Corrected P values representing moderate, strong, or very strong evidence of a difference between the relevant MS subgroup and HC cohort are highlighted in bold (more details available in the Methods section and the Statistical Analysis subsection).

We also observed inner retinal thinning in MS +ON more than MS –ON eyes relative to HC, with slight thickening of the inner nuclear layer in MS +ON eyes. Microcystic macular oedema (MMO) was not observed in any eyes. The OCT findings are described fully in Supplementary Results and presented in Supplementary Table S2, Supplementary Table S3, and Supplementary Figure S1.

Effects of MS on ERG Outcomes

No evidence of any effects of EDSS, disease duration (in years), history of ON, or treatment status (yes/no) on bipolar function (DA3.0 and LA3.0 b-wave peak times) were recorded, as shown in Table 5 and Figure 3. Visualization of the effects of MS subtype and disease status (clinically active, radiologically active, or progression) on DA3.0 and LA3.0 b-wave (Fig. 4) peak times did not suggest any relevant relationships.

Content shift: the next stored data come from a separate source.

lemma multiF_fuel (K : List (List Char × List Char)) (hK : ∀ p ∈ K, p.1 ≠ []) :
    ∀ (fuel : Nat) (l : List Char), l.length ≤ fuel → multiF K fuel l = Mscan K l := by
  intro fuel
  induction fuel using Nat.strong_induction_on with
  | _ fuel ih =>
    intro l hl
    match fuel, l with
    | 0, l =>
      have : l = [] := by cases l <;> simp_all
      simp [this, multiF, Mscan]
    | f + 1, [] => simp [multiF, Mscan]
    | f + 1, c :: t =>
      have ht : t.length ≤ f := by simpa using hl
      show multiF K (f + 1) (c :: t) = multiF K (t.length + 1) (c :: t)
      cases hf : K.find? (fun p => p.1.isPrefixOf (c :: t)) with
      | some kv =>
        obtain ⟨k, v⟩ := kv
        have hk : k ≠ [] := hK (k, v) (List.mem_of_find?_eq_some hf)
        have hol : 1 ≤ k.length := by cases k <;> simp_all
        simp only [multiF, hf]
        have hd : ((c :: t).drop k.length).length ≤ t.length := by
          simp [List.length_drop]; omega
        rw [ih f (by omega) _ (le_trans hd ht), ih t.length (by omega) _ hd]
      | none =>
        simp only [multiF, hf]
        rw [ih f (by omega) _ ht, ih t.length (by omega) _ le_rfl]

lemma Mscan_nil (K : List (List Char × List Char)) : Mscan K [] = [] := by simp [Mscan, multiF]

lemma Mscan_cons (K : List (List Char × List Char)) (hK : ∀ p ∈ K, p.1 ≠ [])
    (c : Char) (t : List Char) :
    Mscan K (c :: t) =
      match K.find? (fun p => p.1.isPrefixOf (c :: t)) with
      | some (k, v) => v ++ Mscan K ((c :: t).drop k.length)
      | none => c :: Mscan K t := by
  show multiF K (t.length + 1) (c :: t) = _
  cases hf : K.find? (fun p => p.1.isPrefixOf (c :: t)) with
  | some kv =>
    obtain ⟨k, v⟩ := kv
    have hk : k ≠ [] := hK (k, v) (List.mem_of_find?_eq_some hf)
    have hol : 1 ≤ k.length := by cases k <;> simp_all
    simp only [multiF, hf]
    rw [multiF_fuel K hK t.length _ (by simp [List.length_drop]; omega)]
  | none =>
    simp only [multiF, hf]
    rw [multiF_fuel K hK t.length _ le_rfl]

lemma Mscan_nilK : ∀ l : List Char, Mscan [] l = l := by
  intro l
  induction l with
  | nil => exact Mscan_nil []
  | cons c t ih => rw [Mscan_cons [] (by simp) c t]; simp [ih]

lemma not_prefix_append {a r x : List Char} (h1 : ¬ a <+: r) (h2 : ¬ r <+: a) :
    ¬ a <+: r ++ x :=
  fun h => (List.prefix_or_prefix_of_prefix h (List.prefix_append r x)).elim h1 h2

-- scanning copies a '['-free block through unchanged
lemma Rscan_copy (ktail nw : List Char) :
    ∀ (y x : List Char), '[' ∉ y →
      Rscan ('[' :: ktail) nw (y ++ x) = y ++ Rscan ('[' :: ktail) nw x := by
  intro y
  induction y with
  | nil => simp
  | cons d y ih =>
    intro x hy
    have hd : d ≠ '[' := fun h => hy (by simp [h])
    have hy' : '[' ∉ y := fun h => hy (by simp [h])
    rw [List.cons_append, Rscan_cons _ _ (by simp) d (y ++ x)]
    have : ('[' :: ktail).isPrefixOf (d :: (y ++ x)) = false := by
      simp [List.isPrefixOf]
      intro h; exact absurd h.symm hd
    rw [this]
    simp [ih x hy']

lemma Mscan_copy (K : List (List Char × List Char)) (hG : GoodK K) :
    ∀ (y x : List Char), '[' ∉ y → Mscan K (y ++ x) = y ++ Mscan K x := by
  have hK : ∀ p ∈ K, p.1 ≠ [] := by
    intro p hp
    have := (hG p hp).1
    cases h : p.1 <;> simp_all
  intro y
  induction y with
  | nil => simp
  | cons d y ih =>
    intro x hy
    have hd : d ≠ '[' := fun h => hy (by simp [h])
    have hy' : '[' ∉ y := fun h => hy (by simp [h])
    rw [List.cons_append, Mscan_cons K hK d (y ++ x)]
    have hnone : K.find? (fun p => p.1.isPrefixOf (d :: (y ++ x))) = none := by
      rw [List.find?_eq_none]
      intro p hp
      have h1 := (hG p hp).1
      cases hpk : p.1 with
      | nil => simp [hpk] at h1
      | cons a as =>
        have : a = '[' := by simp [hpk] at h1; exact h1
        subst this
        simp [hpk, List.isPrefixOf]
        intro h; exact absurd h.symm hd
    rw [hnone]
    simp [ih x hy']

-- a '['-free prefix of a scanned string is a prefix of the original string
lemma prefix_Mscan (K : List (List Char × List Char)) (hG : GoodK K) :
    ∀ (n : Nat) (t k' : List Char), t.length ≤ n → '[' ∉ k' → k' <+: Mscan K t → k' <+: t := by
  have hK : ∀ p ∈ K, p.1 ≠ [] := by
    intro p hp
    have := (hG p hp).1
    cases h : p.1 <;> simp_all
  intro n
  induction n with
  | zero =>
    intro t k' ht _ hp
    have : t = [] := by cases t <;> simp_all
    subst this
    rw [Mscan_nil] at hp
    simpa using hp
  | succ n ih =>
    intro t k' ht hk hp
    cases t with
    | nil => rw [Mscan_nil] at hp; simpa using hp
    | cons c u =>
      rw [Mscan_cons K hK c u] at hp
      cases hf : K.find? (fun p => p.1.isPrefixOf (c :: u)) with
      | some kv =>
        obtain ⟨k, v⟩ := kv
        rw [hf] at hp
        have h2 := (hG (k, v) (List.mem_of_find?_eq_some hf)).2.2.1
        cases hv : v with
        | nil => simp [hv] at h2
        | cons b bs =>
          have hb : b = '[' := by simp [hv] at h2; exact h2
          subst hb
          cases k' with
          | nil => exact List.nil_prefix
          | cons d k'' =>
            rw [hv] at hp
            have := (List.cons_prefix_cons.mp (by simpa using hp)).1
            exact absurd this.symm (fun h => hk (by simp [← h]))
      | none =>
        rw [hf] at hp
        cases k' with
        | nil => exact List.nil_prefix
        | cons d k'' =>
          obtain ⟨hdc, hrest⟩ := List.cons_prefix_cons.mp hp
          subst hdc
          have hk'' : '[' ∉ k'' := fun h => hk (by simp [h])
          have := ih u k'' (by simpa using ht) hk'' hrest
          exact List.cons_prefix_cons.mpr ⟨rfl, this⟩

-- the key new tag never fires inside a previously substituted replacement
lemma Rscan_over_repl (ktail nw rt x : List Char)
    (hrt : '[' ∉ rt)
    (h1 : ¬ ('[' :: ktail <+: '[' :: rt)) (h2 : ¬ ('[' :: rt <+: '[' :: ktail)) :
    Rscan ('[' :: ktail) nw (('[' :: rt) ++ x) = ('[' :: rt) ++ Rscan ('[' :: ktail) nw x := by
  rw [List.cons_append, Rscan_cons _ _ (by simp) '[' (rt ++ x)]
  have hnp : ('[' :: ktail).isPrefixOf ('[' :: (rt ++ x)) = false := by
    rw [Bool.eq_false_iff]
    intro h
    have := List.isPrefixOf_iff_prefix.mp h
    rw [show ('[' :: (rt ++ x)) = ('[' :: rt) ++ x from rfl] at this
    exact not_prefix_append h1 h2 this
  rw [hnp]
  simp [Rscan_copy ktail nw rt x hrt]

-- MAIN STEP: one more sequential replace pass folds into the multi-scan
lemma step_key (K : List (List Char × List Char)) (ktail rtail : List Char)
    (hG : GoodK K) (hkt : '[' ∉ ktail) (hrt : '[' ∉ rtail)
    (h3 : ∀ p ∈ K, ¬ ('[' :: ktail <+: p.2) ∧ ¬ (p.2 <+: '[' :: ktail)) :
    ∀ l, Rscan ('[' :: ktail) ('[' :: rtail) (Mscan K l) =
      Mscan (K ++ [('[' :: ktail, '[' :: rtail)]) l := by
  have hK : ∀ p ∈ K, p.1 ≠ [] := by
    intro p hp
    have := (hG p hp).1
    cases h : p.1 <;> simp_all
  have hK' : ∀ p ∈ K ++ [('[' :: ktail, '[' :: rtail)], p.1 ≠ [] := by
    intro p hp
    rcases List.mem_append.mp hp with h | h
    · exact hK p h
    · simp at h; subst h; simp
  suffices H : ∀ (n : Nat) (l : List Char), l.length ≤ n →
      Rscan ('[' :: ktail) ('[' :: rtail) (Mscan K l) =
        Mscan (K ++ [('[' :: ktail, '[' :: rtail)]) l by
    intro l; exact H l.length l le_rfl
  intro n
  induction n with
  | zero =>
    intro l hl
    have : l = [] := by cases l <;> simp_all
    subst this
    simp [Mscan_nil, Rscan_nil]
  | succ n ih =>
    intro l hl
    cases l with
    | nil => simp [Mscan_nil, Rscan_nil]
    | cons c t =>
      rw [Mscan_cons K hK c t, Mscan_cons _ hK' c t, List.find?_append]
      cases hf : K.find? (fun p => p.1.isPrefixOf (c :: t)) with
      | some kv =>
        obtain ⟨k, v⟩ := kv
        have hmem := List.mem_of_find?_eq_some hf
        have hGp := hG (k, v) hmem
        have h3p := h3 (k, v) hmem
        have hkne : k ≠ [] := hK (k, v) hmem
        have hol : 1 ≤ k.length := by cases k <;> simp_all
        simp only [Option.or]
        cases hv : v with
        | nil => rw [hv] at hGp; simp at hGp
        | cons b bs =>
          have hb : b = '[' := by rw [hv] at hGp; simpa using hGp.2.2.1
          subst hb
          have hbs : '[' ∉ bs := by rw [hv] at hGp; simpa using hGp.2.2.2
          rw [hv] at h3p
          have hlen : ((c :: t).drop k.length).length ≤ n := by
            simp [List.length_drop] at *
            omega
          rw [Rscan_over_repl ktail ('[' :: rtail) bs _ hbs h3p.1 h3p.2,
            ih _ hlen]
      | none =>
        simp only [Option.or]
        by_cases hp : ('[' :: ktail).isPrefixOf (c :: t)
        · -- the new tag matches here
          have hpre := List.isPrefixOf_iff_prefix.mp hp
          obtain ⟨hc, htail⟩ := List.cons_prefix_cons.mp hpre
          subst hc
          obtain ⟨rest, hrest⟩ := htail
          have hfind' : List.find? (fun p => p.1.isPrefixOf ('[' :: t))
              [('[' :: ktail, '[' :: rtail)] = some ('[' :: ktail, '[' :: rtail) := by
            simp [List.find?, hp]
          rw [hfind']
          simp only [Option.none_or]
          subst hrest
          rw [Mscan_copy K hG ktail rest hkt]
          rw [Rscan_cons ('[' :: ktail) ('[' :: rtail) (by simp) '[' (ktail ++ Mscan K rest)]
          have hpt : ('[' :: ktail).isPrefixOf ('[' :: (ktail ++ Mscan K rest)) = true :=
            List.isPrefixOf_iff_prefix.mpr (List.cons_prefix_cons.mpr ⟨rfl, List.prefix_append _ _⟩)
          rw [hpt]
          simp only [if_true]
          have hdrop1 : ('[' :: (ktail ++ Mscan K rest)).drop ('[' :: ktail).length
              = Mscan K rest := by simp
          have hdrop2 : ('[' :: (ktail ++ rest)).drop ('[' :: ktail).length = rest := by simp
          have hlen : rest.length ≤ n := by simp at hl; omega
          rw [hdrop1, hdrop2, ih rest hlen]
        · -- nothing matches here
          have hfind' : List.find? (fun p => p.1.isPrefixOf (c :: t))
              [('[' :: ktail, '[' :: rtail)] = none := by
            simp [List.find?, hp]
          rw [hfind']
          simp only [Option.none_or]
          have hlen : t.length ≤ n := by simpa using hl
          have hnp : ('[' :: ktail).isPrefixOf (c :: Mscan K t) = false := by
            rw [Bool.eq_false_iff]
            intro h
            obtain ⟨hc, htl⟩ := List.cons_prefix_cons.mp (List.isPrefixOf_iff_prefix.mp h)
            subst hc
            have : ktail <+: t := prefix_Mscan K hG t.length t ktail le_rfl hkt htl
            exact hp (List.isPrefixOf_iff_prefix.mpr (List.cons_prefix_cons.mpr ⟨rfl, this⟩))
          rw [Rscan_cons _ _ (by simp), hnp]
          simp only [Bool.false_eq_true, if_false]
          rw [ih t hlen]
-- pv_equiv track=rewrite | github.com/Adam-Hoelscher/CodeFights.py | copycatKeeper.py | copycatKeeper
-- ===== SOURCE A (Python) =====
-- def copycatKeeper(books):
--
--     col_count = max(map(len, books))
--
--     transposed = []
--     for c in range(col_count):
--         temp = []
--         for r in books:
--             try:
--                 temp.append(r[c])
--             except:
--                 pass
--         temp.sort()
--         transposed.append(temp)
--
--     output = []
--     for r in range(len(books)):
--         temp = []
--         for c in range(col_count):
--             try:
--                 books[r][c]
--                 temp.append(transposed[c].pop(0))
--             except:
--                 pass
--         output.append(temp)
--
--     return output
-- ===== SOURCE B (Python) =====
-- def copycatKeeper(books):
--     col_count = max(map(len, books))
--     output = [list(row) for row in books]
--     for c in range(col_count):
--         rows = [r for r in range(len(books)) if c < len(books[r])]
--         vals = sorted(books[r][c] for r in rows)
--         for r, v in zip(rows, vals):
--             output[r][c] = v
--     return output
-- ===== Notes on version B (the rewrite author's own statement) =====
-- stated objective: alternative
-- what changed: B fuses A's three phases (transpose-with-sort, then per-row FIFO popping from the column queues) into a single column-wise gather-sort-scatter that copies the row shape once and writes each sorted column value back by row index, with no queues and no second row/column double loop.
import Mathlib
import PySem

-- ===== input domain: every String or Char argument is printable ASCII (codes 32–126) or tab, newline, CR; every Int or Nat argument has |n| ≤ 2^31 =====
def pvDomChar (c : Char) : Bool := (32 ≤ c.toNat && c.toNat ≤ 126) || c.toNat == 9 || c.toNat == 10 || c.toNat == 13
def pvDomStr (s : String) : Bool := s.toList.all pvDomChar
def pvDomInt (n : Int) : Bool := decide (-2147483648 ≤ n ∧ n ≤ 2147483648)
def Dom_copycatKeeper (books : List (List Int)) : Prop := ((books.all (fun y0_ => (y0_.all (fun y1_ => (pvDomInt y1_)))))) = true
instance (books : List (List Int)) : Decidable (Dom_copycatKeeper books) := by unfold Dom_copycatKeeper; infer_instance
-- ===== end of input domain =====

-- ===== PORT A =====
-- inner loop of phase 1: `for r in books: try: temp.append(r[c]) except: pass`
-- (c comes from range(col_count), so c ≥ 0 and r[c] is plain forward indexing: r[c]? = none is exactly IndexError)
def pvA_col (books : List (List Int)) (c : Nat) : List Int :=
  books.foldl (fun temp r => match r[c]? with | some v => temp ++ [v] | none => temp) []

-- inner loop of phase 2 for one row: `for c in range(col_count): try: books[r][c]; temp.append(transposed[c].pop(0)) except: pass`
-- (the bare `except` also swallows the IndexError of pop(0) on an empty queue, hence the `[] => p` branch)
def pvA_rowStep (colCount : Nat) (row : List Int) (ts : List (List Int)) : List Int × List (List Int) :=
  (List.range colCount).foldl (fun (p : List Int × List (List Int)) c =>
    match row[c]? with
    | none => p
    | some _ =>
      match p.2[c]?.getD [] with
      | [] => p
      | v :: rest => (p.1 ++ [v], p.2.set c rest)) ([], ts)

def copycatKeeper (books : List (List Int)) : List (List Int) :=
  let colCount := (PySem.List.max? (books.map List.length) (fun x => x)).getD 0
  let transposed := (List.range colCount).map (fun c =>
    PySem.List.sorted (pvA_col books c) (fun x => x) false)
  (books.foldl (fun (st : List (List Int) × List (List Int)) r =>
    let pr := pvA_rowStep colCount r st.2
    (st.1 ++ [pr.1], pr.2)) (([] : List (List Int)), transposed)).1

-- ===== PORT B =====
-- `for r, v in zip(rows, vals): output[r][c] = v`
def pvB_scatter (c : Nat) (ps : List (Nat × Int)) (out : List (List Int)) : List (List Int) :=
  ps.foldl (fun o rv => o.set rv.1 ((o[rv.1]?.getD []).set c rv.2)) out

-- one iteration of `for c in range(col_count): ...`
def pvB_colStep (books : List (List Int)) (out : List (List Int)) (c : Nat) : List (List Int) :=
  let rows := (List.range books.length).filter (fun r => decide (c < (books[r]?.getD []).length))
  let vals := PySem.List.sorted (rows.map (fun r => (books[r]?.getD [])[c]?.getD 0)) (fun x => x) false
  pvB_scatter c (rows.zip vals) out

def copycatKeeper_alt (books : List (List Int)) : List (List Int) :=
  let colCount := (PySem.List.max? (books.map List.length) (fun x => x)).getD 0
  let output := books.map (fun row => row)
  (List.range colCount).foldl (pvB_colStep books) output

-- ===== PRECONDITION & SPEC =====
-- Pre_ excludes only the empty list, on which Python A raises ValueError (max() of an empty sequence); B raises there too.
def Pre_copycatKeeper (books : List (List Int)) : Prop := books ≠ []
instance (books : List (List Int)) : Decidable (Pre_copycatKeeper books) := by unfold Pre_copycatKeeper; infer_instance
def pvWitness_copycatKeeper : List (List Int) := [[3, 1], [2]]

The corresponding exploratory GEE analyses were also suggestive of no effects of MS subtype and disease status on the ERG outcome measures, as evidenced by the 95% confidence intervals encompassing an effect size of zero (Supplementary Table S3).

Table 5.

Results of GEE Models Analyzing the Influence of Multiple Sclerosis-Related Disability (EDSS), Disease Duration, Previous Optic Neuritis (ON), and Binarized Treatment Status on Selected ERC Peak Time Outcomes^*

Variable	Coefficient	Estimate	SE	95% CI	P Value
DA3.0b.PEAK	(Intercept)	53.41	2.36	48.75 to 58.04
	EDSS	−0.10	0.14	−0.38 to 0.17	0.57
	(Intercept)	53.14	2.14	48.94 to 57.33
	DD (years)	0.06	0.04	−0.02 to 0.15	0.41
	(Intercept)	51.88	2.14	47.70 to 56.07
	ON (yes)	1.22	0.85	−0.45 to 2.89	0.40
	(Intercept)	51.75	2.82	46.23 to 57.27
	Treated (yes)	0.85	1.26	−1.61 to 3.32	0.57
LA3.0b.PEAK	(Intercept)	28.11	0.84	26.47 to 29.75
	EDSS	0.02	0.06	−0.09 to 0.13	0.71
	(Intercept)	28.31	0.76	26.82 to 29.79
	DD (years)	0.02	0.02	−0.02 to 0.05	0.56
	(Intercept)	28.13	0.73	26.70 to 29.57
	ON (yes)	0.11	0.12	−0.13 to 0.36	0.56
	(Intercept)	27.19	1.00	25.24 to 29.14
	Treated (yes)	0.83	0.54	−0.22 to 1.88	0.41

Open in a new tab

CI, confidence interval; DA, dark adapted; DD, disease duration; EDSS, expanded disability status scale; LA, light adapted.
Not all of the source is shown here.